Chega a ser engraçado, sinto-me tão triste que dá vontade de rir. Porque se não eu vou realmente chorar... mais.

O prazer parece assolar certas pessoas em se tratando de machucar aos outros.
Há pessoas que se divertem em brincar* com a gente, mas de um modo tão mau.
Não importa se você é bom, não importa se você lhes respeita, tenta lhes contagiar com seu sorriso. Talvez seja aí que resolvam pisar mais em você.
Sua bondade e alegria se torna inspiração nos outros, para te derrubar.

*Brincar = Humilhar, zuar, xingar, fazer-lhe de trouxa.

E hoje o dia foi assim pra mim. Um dia que eu havia determinado que seria lindo.
Que fiz de tudo para o manter sendo. Tentei fazer como Luna, de Harry Potter: ser alheio e ficar no meu mundo utópico, relembrar as alegrias de dias anteriores; relembrar o sorriso tão belo que alguém recentemente me deu, o beijo.


E quase - aquele quase que por pouquíssimo não deixa de existir - mas quase consegui.
Ignorei as brincadeiras de mau gosto, “ri” com as primeiras na verdade, brinquei junto.
Mas a cada sorriso meu, parecia haver mais vontade alheia de me ver mal, de me tirar a paz na qual eu estava mergulhado. As piadinhas foram ficando mais e mais idiotas, mais más. As brincadeiras mais pejorativas; nesse ponto eu já havia demonstrado não estar gostando, mas não, eles não pararam. Eles me tiraram o sorriso e me colocaram lágrimas penduradas nos olhos. Que eu não dei a satisfação de derrubar na frente deles. Só aqui, em casa, com Açucar ou Adoçante (Cícero) tocando.
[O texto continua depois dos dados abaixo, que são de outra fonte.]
-- pv_equiv track=rewrite | github.com/aliosmanoguz/ParselSorguBot | RotaAlg.py | divideLine
-- ===== SOURCE A (Python) =====
-- def selectionSort(arr, xORy):
--     if xORy == True:
--         dr = 0
--     else:
--         dr = 1
--
--     for i in range(len(arr) - 1):
--         min = i
--
--         for j in range(i + 1, len(arr)):
--             if arr[j][dr] < arr[min][dr]:
--                 min = j
--
--         if min != i:
--             arr[min], arr[i] = arr[i], arr[min]
--
--     return arr
--
-- def divideLine(allNodes, xORy):
--     if xORy == True:
--         dr = 0
--     else:
--         dr = 1
--
--     divided = list()
--     currentIndex = 0
--     while currentIndex < len(allNodes):
--         arr = list()
--         match = allNodes[currentIndex][dr]
--         for node in allNodes:
--             if node[dr] == match:
--                 arr.append(node)
--                 currentIndex += 1
--
--         arr = selectionSort(arr, not xORy)
--         divided.append(arr)
--
--     return divided
-- ===== SOURCE B (Python) =====
-- def selectionSort(arr, xORy):
--     if xORy == True:
--         dr = 0
--     else:
--         dr = 1
--
--     for i in range(len(arr) - 1):
--         min = i
--
--         for j in range(i + 1, len(arr)):
--             if arr[j][dr] < arr[min][dr]:
--                 min = j
--
--         if min != i:
--             arr[min], arr[i] = arr[i], arr[min]
--
--     return arr
--
-- def divideLine(allNodes, xORy):
--     dr = 0 if xORy == True else 1
--
--     # one linear pass: index every key to its members and their count
--     groups = {}
--     for node in allNodes:
--         groups.setdefault(node[dr], []).append(node)
--
--     divided = []
--     i = 0
--     n = len(allNodes)
--     while i < n:
--         members = groups[allNodes[i][dr]]
--         divided.append(selectionSort(list(members), not xORy))
--         i += len(members)
--     return divided
-- ===== Notes on version B (the rewrite author's own statement) =====
-- stated objective: faster
-- what changed: A rescans the entire node list once per emitted group to collect its members; B builds a dict keyed by the chosen coordinate in one linear pass and the while-loop just looks each run's group up and jumps over its size (selectionSort per group is kept unchanged).
import Mathlib
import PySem

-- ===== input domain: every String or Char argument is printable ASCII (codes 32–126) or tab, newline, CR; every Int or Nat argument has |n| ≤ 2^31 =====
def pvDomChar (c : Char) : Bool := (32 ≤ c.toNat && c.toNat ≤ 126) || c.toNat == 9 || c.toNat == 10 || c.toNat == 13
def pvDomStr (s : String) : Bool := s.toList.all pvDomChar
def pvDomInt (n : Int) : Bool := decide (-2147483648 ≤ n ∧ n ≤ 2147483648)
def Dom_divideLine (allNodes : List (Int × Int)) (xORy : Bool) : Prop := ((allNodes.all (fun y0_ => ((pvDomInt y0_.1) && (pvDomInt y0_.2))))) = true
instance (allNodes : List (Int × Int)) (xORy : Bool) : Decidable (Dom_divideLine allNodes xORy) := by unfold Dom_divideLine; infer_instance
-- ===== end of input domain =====

-- B replaces A's per-group rescans of the whole list by one dict-building pass (groups indexed by
-- the chosen coordinate), keeping the same selectionSort for each group; return values are equal on
-- every input (A mutates only lists it allocates itself, so no observable side effects either way).

-- ===== PORT A =====
-- node[dr]: the programs only ever use dr = 0 or dr = 1, where this is exact
def pyNth (p : Int × Int) (dr : Int) : Int := if dr = 0 then p.1 else p.2

-- literal port of selectionSort (index loops over pyRange; the in-place swap becomes two pySetD;
-- all indices produced by the loops are in range, so the pyGetD defaults are never read)
def selectionSort (arr : List (Int × Int)) (xORy : Bool) : List (Int × Int) :=
  let dr : Int := if xORy = true then 0 else 1
  (PySem.List.pyRange 0 ((arr.length : Int) - 1) 1).foldl
    (fun arr i =>
      let min := (PySem.List.pyRange (i + 1) (arr.length : Int) 1).foldl
        (fun min j =>
          if pyNth (PySem.List.pyGetD arr j (0, 0)) dr < pyNth (PySem.List.pyGetD arr min (0, 0)) dr
          then j else min)
        i
      if min ≠ i then
        PySem.List.pySetD (PySem.List.pySetD arr min (PySem.List.pyGetD arr i (0, 0))) i
          (PySem.List.pyGetD arr min (0, 0))
      else arr)
    arr

-- the inner 'for node in allNodes' of A: appends the matching nodes and advances currentIndex
theorem dlFoldA (dr m : Int) (l : List (Int × Int)) (a : List (Int × Int)) (c : Nat) :
    l.foldl
      (fun (s : List (Int × Int) × Nat) node =>
        if pyNth node dr = m then (s.1 ++ [node], s.2 + 1) else s) (a, c)
    = (a ++ l.filter (fun node => pyNth node dr == m),
       c + (l.filter (fun node => pyNth node dr == m)).length) := by
  induction l generalizing a c with
  | nil => simp
  | cons x t ih =>
      by_cases h : pyNth x dr = m
      · simp [List.foldl_cons, h, ih]
        omega
      · simp [List.foldl_cons, h, ih]

theorem filterSelfPos (dr : Int) (l : List (Int × Int)) (i : Nat) (h : i < l.length) :
    0 < (l.filter (fun node => pyNth node dr == pyNth l[i] dr)).length := by
  have hm : l[i] ∈ l.filter (fun node => pyNth node dr == pyNth l[i] dr) :=
    List.mem_filter.2 ⟨List.getElem_mem h, by simp⟩
  exact List.length_pos_of_mem hm

-- the inner 'for node in allNodes' loop of A as a helper (state: the arr being built, currentIndex)
def dlScan (allNodes : List (Int × Int)) (dr m : Int) (ci : Nat) : List (Int × Int) × Nat :=
  allNodes.foldl
    (fun (s : List (Int × Int) × Nat) node =>
      if pyNth node dr = m then (s.1 ++ [node], s.2 + 1) else s)
    (([] : List (Int × Int)), ci)

theorem dlScan_eq (allNodes : List (Int × Int)) (dr m : Int) (ci : Nat) :
    dlScan allNodes dr m ci
      = (allNodes.filter (fun node => pyNth node dr == m),
         ci + (allNodes.filter (fun node => pyNth node dr == m)).length) := by
  simp [dlScan, dlFoldA]

-- the while-loop of A: each pass rescans ALL of allNodes for the key at currentIndex
def dlGoA (allNodes : List (Int × Int)) (dr : Int) (xORy : Bool) (ci : Nat) :
    List (List (Int × Int)) :=
  if h : ci < allNodes.length then
    let st := dlScan allNodes dr (pyNth allNodes[ci] dr) ci
    selectionSort st.1 (!xORy) :: dlGoA allNodes dr xORy st.2
  else []
termination_by allNodes.length - ci
decreasing_by
  rw [dlScan_eq]
  have := filterSelfPos dr allNodes ci h
  omega

def divideLine (allNodes : List (Int × Int)) (xORy : Bool) : List (List (Int × Int)) :=
  let dr : Int := if xORy = true then 0 else 1
  dlGoA allNodes dr xORy 0

-- ===== PORT B =====
-- groups.setdefault(node[dr], []).append(node): through lookups this is exactly an insert of the
-- appended list (Dict.insert overwrites in place, new keys append — Python dict semantics)
def buildGroups (allNodes : List (Int × Int)) (dr : Int) : PySem.Dict Int (List (Int × Int)) :=
  allNodes.foldl
    (fun g node => g.insert (pyNth node dr) (g.getD (pyNth node dr) [] ++ [node]))
    PySem.Dict.empty

theorem buildGroups_getD_aux (dr k : Int) (l : List (Int × Int))
    (g : PySem.Dict Int (List (Int × Int))) :
    (l.foldl (fun g node => g.insert (pyNth node dr) (g.getD (pyNth node dr) [] ++ [node])) g).getD k []
    = g.getD k [] ++ l.filter (fun node => pyNth node dr == k) := by
  induction l generalizing g with
  | nil => simp
  | cons x t ih =>
      by_cases h : pyNth x dr = k
      · simp [List.foldl_cons, ih, h]
      · have h' : ¬ k = pyNth x dr := fun hh => h hh.symm
        simp [List.foldl_cons, ih, PySem.Dict.getD_insert, h, h']

theorem buildGroups_getD (dr k : Int) (l : List (Int × Int)) :
    (buildGroups l dr).getD k [] = l.filter (fun node => pyNth node dr == k) := by
  simp [buildGroups, buildGroups_getD_aux]

-- the while-loop of B: look the run's group up, emit its sorted copy, jump over its whole size
-- (the 'hg' hypothesis only justifies termination — the loop advances by the group's size ≥ 1)
def dlGoB (allNodes : List (Int × Int)) (dr : Int) (xORy : Bool)
    (groups : PySem.Dict Int (List (Int × Int))) (hg : groups = buildGroups allNodes dr)
    (ci : Nat) : List (List (Int × Int)) :=
  if h : ci < allNodes.length then
    let members := groups.getD (pyNth allNodes[ci] dr) []
    selectionSort members (!xORy) :: dlGoB allNodes dr xORy groups hg (ci + members.length)
  else []
termination_by allNodes.length - ci
decreasing_by
  subst hg
  simp only [buildGroups_getD]
  have := filterSelfPos dr allNodes ci h
  omega

def divideLine_alt (allNodes : List (Int × Int)) (xORy : Bool) : List (List (Int × Int)) :=
  let dr : Int := if xORy = true then 0 else 1
  dlGoB allNodes dr xORy (buildGroups allNodes dr) rfl 0

-- ===== PRECONDITION & SPEC =====
def Spec_divideLine (allNodes : List (Int × Int)) (xORy : Bool) (out : List (List (Int × Int))) : Prop := out = divideLine_alt allNodes xORy
instance (allNodes : List (Int × Int)) (xORy : Bool) (out : List (List (Int × Int))) : Decidable (Spec_divideLine allNodes xORy out) := by unfold Spec_divideLine; infer_instance

-- ===== CLAIM (what is proved, stated in full; the proofs are below) =====
def Claim_equal_divideLine : Prop := ∀ (allNodes : List (Int × Int)) (xORy : Bool), Dom_divideLine allNodes xORy → Spec_divideLine allNodes xORy (divideLine allNodes xORy)

-- ===== LEMMAS AND PROOFS =====
theorem go_eq (allNodes : List (Int × Int)) (dr : Int) (xORy : Bool) :
    ∀ (n ci : Nat), allNodes.length - ci ≤ n →
      dlGoA allNodes dr xORy ci
        = dlGoB allNodes dr xORy (buildGroups allNodes dr) rfl ci := by
  intro n
  induction n with
  | zero =>
      intro ci hci
      rw [dlGoA.eq_def, dlGoB.eq_def, dif_neg (by omega), dif_neg (by omega)]
  | succ n ih =>
      intro ci hci
      rw [dlGoA.eq_def, dlGoB.eq_def]
      by_cases h : ci < allNodes.length
      · simp only [dif_pos h, dlScan_eq, buildGroups_getD]
        have hpos := filterSelfPos dr allNodes ci h
        congr 1
        exact ih _ (by omega)
      · rw [dif_neg h, dif_neg h]

-- ===== VERDICT (by name: the statement is the Claim_ definition above) =====
theorem divideLine_spec : Claim_equal_divideLine := by
  intro allNodes xORy _
  show divideLine allNodes xORy = divideLine_alt allNodes xORy
  simp only [divideLine, divideLine_alt]
  exact go_eq allNodes _ xORy allNodes.length 0 (by omega)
Cadê a coerência das pessoas no modo de tratar aqueles que a elas tratam bem?

É, ironicamente eu estava em busca de sentimentos intensos. Cansei de ser durão como pedra, quase frio. Eles conseguiram despertar em mim algo bem ardente... ódio! Repugnância! Desisto de ser amigável, eles não merecem. Esses colegas de trabalho ganharam o direito a uma palavra que não estou acostumado a usar: desprezo. E quando eu tiver uma boa oportunidade: revanche.

Esqueçam o que Jesus disse; se você ficar dando a outra face sempre que for estapeado, só vai se foder... Conselho de um amigo que acabou de perceber isso. ;)

Beijo ou abraço as you wish. Boa noite!(?)

ps.: desabafar parece ter esvaído de mim a tristeza e a ira que imperavam. Sinto-me leve ~ah.